(Try it)
Instruction for the data below: set down exactly the lines from the line with "def Claim_equal_extract_building_py : Prop" to the line with "rw [eq_comm, upperChar_eq_iff c 'B'", inclusive, and no others.

(Supplied entries)
-- pv_equiv track=rewrite | github.com/heeavens/atu_timetable | services/scraper_service.py | _extract_building
-- ===== SOURCE A (Python) =====
-- def _extract_building(room: str | None) -> str | None:
--     if not room or room == "TBA":
--         return None
--     building_map = {
--         "B1": "Building 1",
--         "B2": "Building 2",
--         "B3": "Building 3",
--     }
--     for prefix, name in building_map.items():
--         if room.upper().startswith(prefix):
--             return name
--     return None
-- ===== SOURCE B (Python) =====
-- def _extract_building(room: str | None) -> str | None:
--     if not room or room == "TBA":
--         return None
--     if len(room) >= 2 and room[0] in "Bb" and room[1] in "123":
--         return "Building " + room[1]
--     return None
-- ===== Notes on version B (the rewrite author's own statement) =====
-- stated objective: alternative
-- what changed: B drops the building_map table and the scan over its items entirely: it checks the two leading characters directly (letter B in either case followed by a digit between 1 and 3) and synthesizes the result by concatenating the word Building with that digit, correct because each table entry maps such a prefix to exactly that name.
import Mathlib
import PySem

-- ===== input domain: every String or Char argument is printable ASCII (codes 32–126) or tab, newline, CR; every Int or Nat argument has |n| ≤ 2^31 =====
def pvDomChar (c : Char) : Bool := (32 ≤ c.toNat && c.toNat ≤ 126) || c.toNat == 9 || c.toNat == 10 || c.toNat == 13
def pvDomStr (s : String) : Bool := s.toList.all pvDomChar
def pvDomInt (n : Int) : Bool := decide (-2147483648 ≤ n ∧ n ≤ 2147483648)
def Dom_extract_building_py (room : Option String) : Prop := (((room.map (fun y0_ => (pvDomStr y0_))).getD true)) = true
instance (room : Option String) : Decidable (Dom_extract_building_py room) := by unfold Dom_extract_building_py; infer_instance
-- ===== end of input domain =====

-- B eliminates A's table and its item scan: it tests the two leading characters directly
-- ('B'/'b' then a digit 1-3) and builds the name as "Building " + that digit; objective: alternative.

-- ===== PORT A =====
-- the dict literal 'building_map' of _extract_building, in insertion order
def pvBuildingMap : PySem.Dict String String :=
  ((PySem.Dict.empty.insert "B1" "Building 1").insert "B2" "Building 2").insert "B3" "Building 3"

-- 'for prefix, name in building_map.items(): if room.upper().startswith(prefix): return name'
def pvScanLoop (r : String) : List (String × String) → Option String
  | [] => none
  | (pfx, name) :: rest =>
      if PySem.Str.startswith (PySem.Str.upper r) pfx then some name else pvScanLoop r rest

def extract_building_py (room : Option String) : Option String :=
  match room with
  | none => none
  | some r =>
      if r = "" ∨ r = "TBA" then none
      else pvScanLoop r pvBuildingMap.items

-- ===== PORT B =====
-- 'if len(room) >= 2 and room[0] in "Bb" and room[1] in "123": return "Building " + room[1]'
-- (the len >= 2 check and the two indexings are the match on the first two characters)
def extract_building_py_alt (room : Option String) : Option String :=
  match room with
  | none => none
  | some r =>
      if r = "" ∨ r = "TBA" then none
      else
        match r.toList with
        | a :: b :: _ =>
            if (a = 'B' ∨ a = 'b') ∧ (b = '1' ∨ b = '2' ∨ b = '3') then
              some (String.ofList ("Building ".toList ++ [b]))
            else none
        | _ => none

-- ===== PRECONDITION & SPEC =====
def Spec_extract_building_py (room : Option String) (out : Option String) : Prop := out = extract_building_py_alt room
instance (room : Option String) (out : Option String) : Decidable (Spec_extract_building_py room out) := by unfold Spec_extract_building_py; infer_instance

-- ===== CLAIM (what is proved, stated in full; the proofs are below) =====
def Claim_equal_extract_building_py : Prop := ∀ (room : Option String), Dom_extract_building_py room → Spec_extract_building_py room (extract_building_py room)

-- ===== LEMMAS AND PROOFS =====

theorem charOfNat_val_toNat (n : Nat) (h : n < 55296) : (Char.ofNat n).val.toNat = n := by
  simp [Char.ofNat, Char.ofNatAux, Nat.isValidChar, h]

-- Python's str.upper per character: equal to d (a non-lowercase target) iff the source is d
-- itself or its lowercase counterpart when d is an uppercase letter
theorem upperChar_eq_iff (c d : Char) (hd : d.val.toNat < 97 ∨ 122 < d.val.toNat) :
    (PySem.Chars.upperChar c = d) ↔
      (c = d ∨ (c.val.toNat = d.val.toNat + 32 ∧ 65 ≤ d.val.toNat ∧ d.val.toNat ≤ 90)) := by
  simp only [PySem.Chars.upperChar, PySem.Chars.islower, Bool.and_eq_true, decide_eq_true_eq,
    Char.toNat]
  split_ifs with h
  · have h1' : 97 ≤ c.val.toNat := UInt32.le_iff_toNat_le.mp (Char.le_def.mp h.1)
    have h2' : c.val.toNat ≤ 122 := UInt32.le_iff_toNat_le.mp (Char.le_def.mp h.2)
    constructor
    · intro he
      have hv : (Char.ofNat (c.val.toNat - 32)).val.toNat = d.val.toNat := by rw [he]
      rw [charOfNat_val_toNat _ (by omega)] at hv
      right; exact ⟨by omega, by omega, by omega⟩
    · rintro (rfl | ⟨ha, hb, hc2⟩)
      · omega
      · apply Char.ext; apply UInt32.toNat_inj.mp
        rw [charOfNat_val_toNat _ (by omega)]
        omega
  · rw [not_and_or] at h
    have h' : c.val.toNat < 97 ∨ 122 < c.val.toNat := by
      have ea : 'a'.val.toNat = 97 := by decide
      have ez : 'z'.val.toNat = 122 := by decide
      rcases h with h | h
      · left
        have := UInt32.lt_iff_toNat_lt.mp (Char.lt_def.mp (Char.not_le.mp h))
        omega
      · right
        have := UInt32.lt_iff_toNat_lt.mp (Char.lt_def.mp (Char.not_le.mp h))
        omega
    constructor
    · intro he; left; exact he
    · rintro (rfl | ⟨ha, hb, hc2⟩)
      · rfl
      · omega

theorem toNat_back (c d : Char) (h : c.val.toNat = d.val.toNat) : c = d :=
  Char.ext (UInt32.toNat_inj.mp h)

theorem upperChar_eq_B (c : Char) : ('B' = PySem.Chars.upperChar c) ↔ (c = 'B' ∨ c = 'b') := by
  rw [eq_comm, upperChar_eq_iff c 'B' (by left; decide)]
  constructor
  · rintro (h | ⟨h, -, -⟩)
    · exact Or.inl h
    · exact Or.inr (toNat_back _ _ h)
  · rintro (rfl | rfl)
    · exact Or.inl rfl
    · exact Or.inr ⟨rfl, by decide, by decide⟩

theorem upperChar_eq_digit (c d : Char) (hd : d = '1' ∨ d = '2' ∨ d = '3') :
    (d = PySem.Chars.upperChar c) ↔ (c = d) := by
  rw [eq_comm, upperChar_eq_iff c d (by rcases hd with rfl | rfl | rfl <;> [left; left; left] <;> decide)]
  constructor
  · rintro (h | ⟨-, hb, -⟩)
    · exact h
    · exfalso; rcases hd with rfl | rfl | rfl <;> simp_all
  · intro h; exact Or.inl h

-- core: the three startswith tests of the scan equal B's direct two-character test
theorem pvScan_eq_alt (r : String) :
    pvScanLoop r pvBuildingMap.items
      = (match r.toList with
         | a :: b :: _ =>
             if (a = 'B' ∨ a = 'b') ∧ (b = '1' ∨ b = '2' ∨ b = '3') then
               some (String.ofList ("Building ".toList ++ [b]))
             else none
         | _ => none) := by
  have hitems : pvBuildingMap.items
      = [("B1", "Building 1"), ("B2", "Building 2"), ("B3", "Building 3")] := by decide
  rw [hitems]
  simp only [pvScanLoop, PySem.Str.startswith_eq, PySem.Str.toList_upper]
  match hl : r.toList with
  | [] => simp [PySem.Chars.upper, PySem.Chars.startswith]
  | [a] => simp [PySem.Chars.upper, PySem.Chars.startswith]
  | a :: b :: rest =>
      simp only [PySem.Chars.upper, List.map]
      simp [PySem.Chars.startswith, List.isPrefixOf, upperChar_eq_B, upperChar_eq_digit b '1' (by simp),
        upperChar_eq_digit b '2' (by simp), upperChar_eq_digit b '3' (by simp)]
      by_cases ha : a = 'B' ∨ a = 'b' <;>
        by_cases hb1 : b = '1' <;> by_cases hb2 : b = '2' <;> by_cases hb3 : b = '3' <;>
        simp_all

-- ===== VERDICT (by name: the statement is the Claim_ definition above) =====
theorem extract_building_py_spec : Claim_equal_extract_building_py := by
  intro room _
  unfold Spec_extract_building_py
  cases room with
  | none => rfl
  | some r =>
      simp only [extract_building_py, extract_building_py_alt]
      split_ifs
      · rfl
      · exact pvScan_eq_alt r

(Exercise output)
def Claim_equal_extract_building_py : Prop := ∀ (room : Option String), Dom_extract_building_py room → Spec_extract_building_py room (extract_building_py room)

-- ===== LEMMAS AND PROOFS =====

theorem charOfNat_val_toNat (n : Nat) (h : n < 55296) : (Char.ofNat n).val.toNat = n := by
  simp [Char.ofNat, Char.ofNatAux, Nat.isValidChar, h]

-- Python's str.upper per character: equal to d (a non-lowercase target) iff the source is d
-- itself or its lowercase counterpart when d is an uppercase letter
theorem upperChar_eq_iff (c d : Char) (hd : d.val.toNat < 97 ∨ 122 < d.val.toNat) :
    (PySem.Chars.upperChar c = d) ↔
      (c = d ∨ (c.val.toNat = d.val.toNat + 32 ∧ 65 ≤ d.val.toNat ∧ d.val.toNat ≤ 90)) := by
  simp only [PySem.Chars.upperChar, PySem.Chars.islower, Bool.and_eq_true, decide_eq_true_eq,
    Char.toNat]
  split_ifs with h
  · have h1' : 97 ≤ c.val.toNat := UInt32.le_iff_toNat_le.mp (Char.le_def.mp h.1)
    have h2' : c.val.toNat ≤ 122 := UInt32.le_iff_toNat_le.mp (Char.le_def.mp h.2)
    constructor
    · intro he
      have hv : (Char.ofNat (c.val.toNat - 32)).val.toNat = d.val.toNat := by rw [he]
      rw [charOfNat_val_toNat _ (by omega)] at hv
      right; exact ⟨by omega, by omega, by omega⟩
    · rintro (rfl | ⟨ha, hb, hc2⟩)
      · omega
      · apply Char.ext; apply UInt32.toNat_inj.mp
        rw [charOfNat_val_toNat _ (by omega)]
        omega
  · rw [not_and_or] at h
    have h' : c.val.toNat < 97 ∨ 122 < c.val.toNat := by
      have ea : 'a'.val.toNat = 97 := by decide
      have ez : 'z'.val.toNat = 122 := by decide
      rcases h with h | h
      · left
        have := UInt32.lt_iff_toNat_lt.mp (Char.lt_def.mp (Char.not_le.mp h))
        omega
      · right
        have := UInt32.lt_iff_toNat_lt.mp (Char.lt_def.mp (Char.not_le.mp h))
        omega
    constructor
    · intro he; left; exact he
    · rintro (rfl | ⟨ha, hb, hc2⟩)
      · rfl
      · omega

theorem toNat_back (c d : Char) (h : c.val.toNat = d.val.toNat) : c = d :=
  Char.ext (UInt32.toNat_inj.mp h)

theorem upperChar_eq_B (c : Char) : ('B' = PySem.Chars.upperChar c) ↔ (c = 'B' ∨ c = 'b') := by
  rw [eq_comm, upperChar_eq_iff c 'B' (by left; decide)]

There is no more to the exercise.